Em tempos de guerra, são comuns os relatos mais bestiais de atrocidades e desrespeito à dignidade humana. Desde os primórdios em que os homens guerreavam com espadas à modernidade em que se exterminam com rajadas de metralhadora, a passagem de um exército inimigo é marcada por destruições e sacrilégios. Na guerra, todos são vítimas. Mas a ideologia cristã, a mesma pela qual as mulheres daquele convento entregaram suas vidas, fez arder, muito mais, a ferida da tormenta pela qual passaram. A fé, as fazia temer o inferno antes de temerem pela própria vida e pela própria saúde. O que Mathilde vê ao ser chamada às pressas para o convento por uma outra, e desesperada, freira, são mulheres em um estado de gravidez avançada que necessitavam de todos os cuidados que a medicina poderia oferecer, mas não aceitavam. Seus corpos não podiam serem tocados nem pelas mãos de uma outra mulher. Preferiam entregar à Providência Divina o que uma simples dose de penicilina poderia resolver.
Em um primeiro momento, Mathilde parece ser o total oposto das mulheres daquele convento. Enquanto elas acreditam no paraíso extraterreno, Mathilde, comunista e atéia, acredita no paraíso alcançado na própria terra, através da luta política.
E enquanto elas acreditam no poder remediador da reza, ela acredita no poder de cura da medicina. Porém, independentemente do que, todas acreditam em alguma coisa. E todas são mulheres, e precisam se unir contra uma sociedade extremamente machista que pode lhes causar mal a qualquer momento.
E é esse o grande trunfo do filme.
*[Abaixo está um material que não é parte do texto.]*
-- pv_equiv track=rewrite | github.com/CleitonSilvaPaes/geek_university_exercicio | Curso01/Secao08/22.py | pilha
-- ===== SOURCE A (Python) =====
-- def pilha(*args):
--     n = args[0]
--     pilhas = str()
--     for i in range(n):
--         for j in range(i+1):
--             pilhas += pilhas.join('!')
--         pilhas += pilhas.join('\n')
--     return pilhas
-- ===== SOURCE B (Python) =====
-- def pilha(*args):
--     n = args[0]
--     return ''.join('!' * (i + 1) + '\n' for i in range(n))
-- ===== Notes on version B (the rewrite author's own statement) =====
-- stated objective: simpler
-- what changed: B replaces A's nested character-appending loops (whose inner 'pilhas.join' is always just '!') with a single join of closed-form rows '!'*(i+1)+'\n'.
import Mathlib
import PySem

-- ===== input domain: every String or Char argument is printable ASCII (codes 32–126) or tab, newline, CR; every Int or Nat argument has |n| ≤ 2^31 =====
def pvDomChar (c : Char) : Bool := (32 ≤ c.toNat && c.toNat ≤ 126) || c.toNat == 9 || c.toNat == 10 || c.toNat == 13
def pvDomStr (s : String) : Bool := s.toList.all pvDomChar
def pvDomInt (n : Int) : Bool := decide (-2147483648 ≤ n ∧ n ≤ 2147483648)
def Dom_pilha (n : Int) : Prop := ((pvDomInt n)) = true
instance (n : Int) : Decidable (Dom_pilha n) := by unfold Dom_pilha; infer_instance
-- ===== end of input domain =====

-- B replaces A's nested character-appending loops (whose inner join always yields '!') with a
-- single join of the closed-form rows '!'*(i+1)+'\n'; objective: simpler.

-- ===== PORT A =====
def pilha (n : Int) : String :=
  (PySem.List.pyRange 0 n 1).foldl
    (fun pilhas i =>
      let pilhas :=
        (PySem.List.pyRange 0 (i + 1) 1).foldl
          (fun pilhas _j => pilhas ++ PySem.Str.join pilhas ["!"]) pilhas
      pilhas ++ PySem.Str.join pilhas ["\n"])
    ""

-- ===== PORT B =====
def pilha_alt (n : Int) : String :=
  PySem.Str.join ""
    ((PySem.List.pyRange 0 n 1).map
      (fun i => String.ofList (PySem.List.pyRepeat ['!'] (i + 1)) ++ "\n"))

-- ===== PRECONDITION & SPEC =====
def Spec_pilha (n : Int) (out : String) : Prop := out = pilha_alt n
instance (n : Int) (out : String) : Decidable (Spec_pilha n out) := by unfold Spec_pilha; infer_instance

-- ===== CLAIM (what is proved, stated in full; the proofs are below) =====
def Claim_equal_pilha : Prop := ∀ (n : Int), Dom_pilha n → Spec_pilha n (pilha n)

-- ===== LEMMAS AND PROOFS =====

-- s.join('!') = '!' whatever s is: joining a one-element sequence uses no separator
theorem join_one (s x : String) : PySem.Str.join s [x] = x := by
  apply String.toList_inj.mp
  simp [PySem.Chars.join_singleton]

-- ''.join(parts) is plain concatenation
theorem join_empty_sep (xss : List (List Char)) : List.intercalate [] xss = xss.flatten := by
  induction xss with
  | nil => simp [List.intercalate]
  | cons x xs ih =>
    cases xs with
    | nil => simp [List.intercalate]
    | cons y ys =>
      simp only [List.intercalate, List.intersperse, List.flatten] at *
      simp [ih]

-- the characters of A's row for index i: '!'*(i+1) then the newline
def rowL (i : Int) : List Char := List.replicate (i + 1).toNat '!' ++ ['\n']

-- appending one '!' per iteration appends l.length copies of '!'
theorem inner_bang (l : List Int) (s : String) :
    l.foldl (fun p (_ : Int) => p ++ "!") s
      = s ++ String.ofList (List.replicate l.length '!') := by
  induction l generalizing s with
  | nil => simp
  | cons x xs ih =>
    apply String.toList_inj.mp
    simp [ih]
    rw [← List.replicate_succ, List.replicate_succ']

-- A's loop body, as one append of the row for i
theorem step_eq :
    (fun (pilhas : String) (i : Int) =>
      let pilhas :=
        (PySem.List.pyRange 0 (i + 1) 1).foldl
          (fun pilhas _j => pilhas ++ PySem.Str.join pilhas ["!"]) pilhas
      pilhas ++ PySem.Str.join pilhas ["\n"])
    = fun (s : String) (i : Int) => s ++ String.ofList (rowL i) := by
  funext s i
  simp only [join_one, inner_bang, PySem.List.length_pyRange_one, Int.sub_zero, rowL]
  apply String.toList_inj.mp
  simp

-- folding row appends concatenates the rows
theorem fold_rows (l : List Int) (s : String) :
    (l.foldl (fun (s : String) (i : Int) => s ++ String.ofList (rowL i)) s).toList
      = s.toList ++ (l.map rowL).flatten := by
  induction l generalizing s with
  | nil => simp
  | cons x xs ih => simp [ih]

-- ===== VERDICT (by name: the statement is the Claim_ definition above) =====
theorem pilha_spec : Claim_equal_pilha := by
  intro n _
  unfold Spec_pilha pilha pilha_alt
  apply String.toList_inj.mp
  rw [step_eq, fold_rows]
  simp [PySem.Str.join, PySem.Chars.join, join_empty_sep, Function.comp_def,
    PySem.List.pyRepeat_singleton]
  rfl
É uma história sobre mulheres, deixando de lado suas divergências ideológicas e se ajudando, feito por mulheres. O filme é dirigido pela cineasta Anne Fontaine, a mesma diretora de Coco Antes de Chanel (Coco Avant Chanel, 2009).
No início, as freiras, ainda muito relutantes a uma ajuda vinda de fora, por temerem que sua atual situação se espalhasse gerando um grande escândalo, oferecem séria resistência à Mathilde, que questiona se, ao menos no momento em que estão sendo consultadas, as freiras não poderiam deixar Deus de lado.
Essa é uma interessante reflexão deixada pelo filme. Por vezes, a moral religiosa pode oferecer danos em vez de ajuda, quando aceita cegamente. E não é em todas as situações que o pensamento religioso se adequa. No Brasil, atualmente, vive-se uma séria discussão sobre a legalização do aborto. Os argumentos apresentados para refutar esse processo se baseiam em preceitos retirados das sagradas escrituras. Assim, se esquece que o Estado é laico, e a saúde e integridade das mulheres, em vida, valem mais do que alguns dogmas.